[Dataset entries]

============================================================

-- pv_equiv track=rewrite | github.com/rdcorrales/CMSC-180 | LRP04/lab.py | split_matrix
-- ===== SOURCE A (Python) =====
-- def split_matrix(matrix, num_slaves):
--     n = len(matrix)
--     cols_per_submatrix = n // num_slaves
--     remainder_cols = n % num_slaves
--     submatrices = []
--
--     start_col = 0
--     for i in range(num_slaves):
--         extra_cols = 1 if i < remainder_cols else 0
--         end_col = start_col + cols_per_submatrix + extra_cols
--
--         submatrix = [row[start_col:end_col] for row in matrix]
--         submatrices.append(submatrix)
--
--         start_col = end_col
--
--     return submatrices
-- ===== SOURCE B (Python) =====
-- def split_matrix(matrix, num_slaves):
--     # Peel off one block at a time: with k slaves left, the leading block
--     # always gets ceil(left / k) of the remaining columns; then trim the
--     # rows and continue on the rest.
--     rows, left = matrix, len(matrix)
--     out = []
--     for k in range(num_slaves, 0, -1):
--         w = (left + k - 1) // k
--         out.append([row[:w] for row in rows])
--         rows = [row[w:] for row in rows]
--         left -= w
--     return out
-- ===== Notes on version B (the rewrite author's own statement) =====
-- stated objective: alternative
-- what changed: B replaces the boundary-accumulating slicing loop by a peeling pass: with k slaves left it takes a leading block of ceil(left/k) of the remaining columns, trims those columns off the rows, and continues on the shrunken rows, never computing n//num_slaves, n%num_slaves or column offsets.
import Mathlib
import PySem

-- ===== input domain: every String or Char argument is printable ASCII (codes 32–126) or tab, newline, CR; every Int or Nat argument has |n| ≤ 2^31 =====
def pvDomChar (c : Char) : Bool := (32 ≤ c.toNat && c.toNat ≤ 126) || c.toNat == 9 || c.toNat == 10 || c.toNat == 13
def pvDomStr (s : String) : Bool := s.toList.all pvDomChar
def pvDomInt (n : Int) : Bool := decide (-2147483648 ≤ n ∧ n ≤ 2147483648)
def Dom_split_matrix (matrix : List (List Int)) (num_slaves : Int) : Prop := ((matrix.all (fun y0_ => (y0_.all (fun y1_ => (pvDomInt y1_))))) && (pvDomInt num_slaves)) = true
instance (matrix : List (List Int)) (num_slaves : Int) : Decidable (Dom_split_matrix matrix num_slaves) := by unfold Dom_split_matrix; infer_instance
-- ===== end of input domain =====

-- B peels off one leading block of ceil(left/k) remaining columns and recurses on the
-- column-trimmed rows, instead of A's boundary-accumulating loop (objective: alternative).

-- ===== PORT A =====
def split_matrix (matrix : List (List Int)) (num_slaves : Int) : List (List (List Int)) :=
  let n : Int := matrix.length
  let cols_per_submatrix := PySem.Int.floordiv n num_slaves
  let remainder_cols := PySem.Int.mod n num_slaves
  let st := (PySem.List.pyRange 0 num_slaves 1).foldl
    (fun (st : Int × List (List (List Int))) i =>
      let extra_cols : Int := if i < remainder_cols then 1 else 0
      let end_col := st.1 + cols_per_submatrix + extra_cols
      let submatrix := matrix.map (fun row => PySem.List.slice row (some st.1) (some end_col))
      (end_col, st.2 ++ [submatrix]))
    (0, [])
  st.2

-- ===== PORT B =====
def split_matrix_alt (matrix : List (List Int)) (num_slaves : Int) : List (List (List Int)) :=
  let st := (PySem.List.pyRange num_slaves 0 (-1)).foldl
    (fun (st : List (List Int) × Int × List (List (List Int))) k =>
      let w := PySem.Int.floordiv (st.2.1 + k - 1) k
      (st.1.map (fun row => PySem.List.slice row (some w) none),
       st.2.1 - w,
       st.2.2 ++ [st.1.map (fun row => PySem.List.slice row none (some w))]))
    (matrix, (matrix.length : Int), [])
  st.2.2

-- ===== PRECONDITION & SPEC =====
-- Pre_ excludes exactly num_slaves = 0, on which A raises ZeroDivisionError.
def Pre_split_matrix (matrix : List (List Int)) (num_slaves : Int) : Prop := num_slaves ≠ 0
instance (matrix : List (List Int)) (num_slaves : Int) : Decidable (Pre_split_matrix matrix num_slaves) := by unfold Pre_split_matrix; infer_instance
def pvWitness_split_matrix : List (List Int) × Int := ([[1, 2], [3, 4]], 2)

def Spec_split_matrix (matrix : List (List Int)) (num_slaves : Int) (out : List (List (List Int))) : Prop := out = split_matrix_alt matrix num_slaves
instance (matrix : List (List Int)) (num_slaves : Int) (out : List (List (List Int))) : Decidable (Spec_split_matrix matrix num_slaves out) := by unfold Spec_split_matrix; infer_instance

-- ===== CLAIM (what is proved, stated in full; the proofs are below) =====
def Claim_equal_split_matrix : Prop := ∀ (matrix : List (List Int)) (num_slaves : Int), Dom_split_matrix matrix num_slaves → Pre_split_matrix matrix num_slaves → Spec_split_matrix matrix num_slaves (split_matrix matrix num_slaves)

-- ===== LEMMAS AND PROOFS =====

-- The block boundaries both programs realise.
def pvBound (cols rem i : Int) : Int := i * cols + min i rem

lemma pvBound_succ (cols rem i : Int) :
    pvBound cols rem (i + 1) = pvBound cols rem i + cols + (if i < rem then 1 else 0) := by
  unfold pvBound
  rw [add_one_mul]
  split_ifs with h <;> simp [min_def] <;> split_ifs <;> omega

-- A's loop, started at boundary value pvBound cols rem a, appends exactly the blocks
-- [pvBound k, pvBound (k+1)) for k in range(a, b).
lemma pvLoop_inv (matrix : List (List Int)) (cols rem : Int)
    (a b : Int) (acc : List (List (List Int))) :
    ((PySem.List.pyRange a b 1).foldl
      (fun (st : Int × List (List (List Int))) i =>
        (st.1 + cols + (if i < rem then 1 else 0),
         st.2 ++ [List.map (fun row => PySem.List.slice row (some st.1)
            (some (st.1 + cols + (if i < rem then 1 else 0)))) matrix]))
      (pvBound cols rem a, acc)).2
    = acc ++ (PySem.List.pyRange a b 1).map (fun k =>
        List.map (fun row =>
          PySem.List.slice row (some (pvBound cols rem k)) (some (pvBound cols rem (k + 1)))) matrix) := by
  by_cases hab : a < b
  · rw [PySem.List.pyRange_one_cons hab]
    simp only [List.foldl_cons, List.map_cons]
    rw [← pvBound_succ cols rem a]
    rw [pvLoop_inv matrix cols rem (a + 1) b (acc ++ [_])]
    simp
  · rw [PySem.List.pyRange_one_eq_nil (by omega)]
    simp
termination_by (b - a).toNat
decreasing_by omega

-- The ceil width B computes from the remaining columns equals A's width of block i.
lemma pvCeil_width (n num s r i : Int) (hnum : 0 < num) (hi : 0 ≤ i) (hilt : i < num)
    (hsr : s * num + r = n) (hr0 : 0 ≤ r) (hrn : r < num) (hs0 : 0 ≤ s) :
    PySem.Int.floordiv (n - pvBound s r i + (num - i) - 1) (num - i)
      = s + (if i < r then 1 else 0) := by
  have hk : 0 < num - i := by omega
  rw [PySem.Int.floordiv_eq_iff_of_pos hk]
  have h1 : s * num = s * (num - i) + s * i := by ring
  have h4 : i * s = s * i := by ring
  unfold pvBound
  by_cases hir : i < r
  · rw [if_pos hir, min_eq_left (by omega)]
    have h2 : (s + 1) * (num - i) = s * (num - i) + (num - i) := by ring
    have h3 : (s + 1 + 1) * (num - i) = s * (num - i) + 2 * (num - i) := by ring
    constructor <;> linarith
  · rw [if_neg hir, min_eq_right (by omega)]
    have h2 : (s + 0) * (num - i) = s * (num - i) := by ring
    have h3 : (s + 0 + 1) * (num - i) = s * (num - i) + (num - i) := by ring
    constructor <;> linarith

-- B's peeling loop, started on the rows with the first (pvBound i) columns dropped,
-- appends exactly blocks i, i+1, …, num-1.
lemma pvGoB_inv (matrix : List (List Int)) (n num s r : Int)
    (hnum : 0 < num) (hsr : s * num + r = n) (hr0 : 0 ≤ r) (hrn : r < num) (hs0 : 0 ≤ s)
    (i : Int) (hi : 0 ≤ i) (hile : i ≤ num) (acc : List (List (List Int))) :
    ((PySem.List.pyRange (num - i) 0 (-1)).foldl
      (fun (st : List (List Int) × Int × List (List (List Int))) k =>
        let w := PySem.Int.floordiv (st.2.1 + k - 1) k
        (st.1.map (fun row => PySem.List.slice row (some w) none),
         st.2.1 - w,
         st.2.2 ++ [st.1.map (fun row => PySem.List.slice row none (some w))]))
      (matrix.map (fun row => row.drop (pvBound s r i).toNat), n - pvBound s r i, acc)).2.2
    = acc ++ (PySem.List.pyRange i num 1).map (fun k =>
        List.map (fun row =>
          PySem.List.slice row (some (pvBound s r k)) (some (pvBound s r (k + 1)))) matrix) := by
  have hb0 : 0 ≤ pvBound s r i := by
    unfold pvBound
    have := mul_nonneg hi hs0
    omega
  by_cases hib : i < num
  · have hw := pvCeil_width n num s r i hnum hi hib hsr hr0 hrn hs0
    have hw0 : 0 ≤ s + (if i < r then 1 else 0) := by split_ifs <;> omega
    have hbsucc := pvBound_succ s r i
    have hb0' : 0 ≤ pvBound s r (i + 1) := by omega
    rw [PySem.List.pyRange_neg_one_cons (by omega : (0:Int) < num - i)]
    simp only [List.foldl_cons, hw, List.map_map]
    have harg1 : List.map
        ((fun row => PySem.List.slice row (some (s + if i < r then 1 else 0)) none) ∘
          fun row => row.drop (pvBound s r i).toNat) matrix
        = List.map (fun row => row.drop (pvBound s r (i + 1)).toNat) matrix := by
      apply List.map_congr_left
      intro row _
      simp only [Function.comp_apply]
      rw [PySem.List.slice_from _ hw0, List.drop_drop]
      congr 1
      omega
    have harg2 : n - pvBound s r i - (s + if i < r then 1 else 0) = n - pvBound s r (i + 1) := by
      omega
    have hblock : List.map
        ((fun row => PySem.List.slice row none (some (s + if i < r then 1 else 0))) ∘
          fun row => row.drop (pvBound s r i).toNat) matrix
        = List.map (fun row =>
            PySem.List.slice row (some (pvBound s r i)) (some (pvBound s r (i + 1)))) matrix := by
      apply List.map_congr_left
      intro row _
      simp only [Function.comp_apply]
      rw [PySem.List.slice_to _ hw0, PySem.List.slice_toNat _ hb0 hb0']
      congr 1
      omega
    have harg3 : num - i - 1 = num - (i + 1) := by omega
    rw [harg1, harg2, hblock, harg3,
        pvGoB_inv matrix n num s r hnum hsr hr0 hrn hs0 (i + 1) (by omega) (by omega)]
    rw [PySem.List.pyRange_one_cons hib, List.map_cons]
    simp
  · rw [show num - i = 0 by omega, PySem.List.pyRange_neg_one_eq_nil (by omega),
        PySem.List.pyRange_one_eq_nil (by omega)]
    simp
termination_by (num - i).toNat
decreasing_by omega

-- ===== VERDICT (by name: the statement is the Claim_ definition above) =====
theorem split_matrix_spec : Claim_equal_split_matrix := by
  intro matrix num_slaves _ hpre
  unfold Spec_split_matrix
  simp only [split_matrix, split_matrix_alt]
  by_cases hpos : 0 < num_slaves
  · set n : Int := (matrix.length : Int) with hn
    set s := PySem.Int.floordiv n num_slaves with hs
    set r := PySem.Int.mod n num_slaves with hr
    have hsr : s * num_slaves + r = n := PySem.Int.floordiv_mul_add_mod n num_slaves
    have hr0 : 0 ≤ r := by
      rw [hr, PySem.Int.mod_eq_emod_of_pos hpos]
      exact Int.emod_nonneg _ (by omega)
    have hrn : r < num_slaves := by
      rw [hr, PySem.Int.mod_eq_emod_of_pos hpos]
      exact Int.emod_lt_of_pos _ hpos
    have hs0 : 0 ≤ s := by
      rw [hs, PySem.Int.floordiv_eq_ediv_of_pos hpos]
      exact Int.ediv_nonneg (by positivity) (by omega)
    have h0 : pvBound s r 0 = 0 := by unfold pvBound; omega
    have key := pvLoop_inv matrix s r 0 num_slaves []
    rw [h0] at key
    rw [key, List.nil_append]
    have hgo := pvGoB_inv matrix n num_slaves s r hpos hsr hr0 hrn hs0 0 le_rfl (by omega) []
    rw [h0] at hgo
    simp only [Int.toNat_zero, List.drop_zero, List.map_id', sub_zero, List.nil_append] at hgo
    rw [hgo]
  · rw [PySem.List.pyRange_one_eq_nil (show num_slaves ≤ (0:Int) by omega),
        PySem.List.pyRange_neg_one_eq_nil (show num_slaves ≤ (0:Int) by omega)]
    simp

============================================================

Required action –
Take the lines from the top of the data through the one that contains "import PySem" and copy them exactly, leaving out every line after it.

Answer to the problem –
-- pv_equiv track=rewrite | github.com/rdcorrales/CMSC-180 | LRP04/lab.py | split_matrix
-- ===== SOURCE A (Python) =====
-- def split_matrix(matrix, num_slaves):
--     n = len(matrix)
--     cols_per_submatrix = n // num_slaves
--     remainder_cols = n % num_slaves
--     submatrices = []
--
--     start_col = 0
--     for i in range(num_slaves):
--         extra_cols = 1 if i < remainder_cols else 0
--         end_col = start_col + cols_per_submatrix + extra_cols
--
--         submatrix = [row[start_col:end_col] for row in matrix]
--         submatrices.append(submatrix)
--
--         start_col = end_col
--
--     return submatrices
-- ===== SOURCE B (Python) =====
-- def split_matrix(matrix, num_slaves):
--     # Peel off one block at a time: with k slaves left, the leading block
--     # always gets ceil(left / k) of the remaining columns; then trim the
--     # rows and continue on the rest.
--     rows, left = matrix, len(matrix)
--     out = []
--     for k in range(num_slaves, 0, -1):
--         w = (left + k - 1) // k
--         out.append([row[:w] for row in rows])
--         rows = [row[w:] for row in rows]
--         left -= w
--     return out
-- ===== Notes on version B (the rewrite author's own statement) =====
-- stated objective: alternative
-- what changed: B replaces the boundary-accumulating slicing loop by a peeling pass: with k slaves left it takes a leading block of ceil(left/k) of the remaining columns, trims those columns off the rows, and continues on the shrunken rows, never computing n//num_slaves, n%num_slaves or column offsets.
import Mathlib
import PySem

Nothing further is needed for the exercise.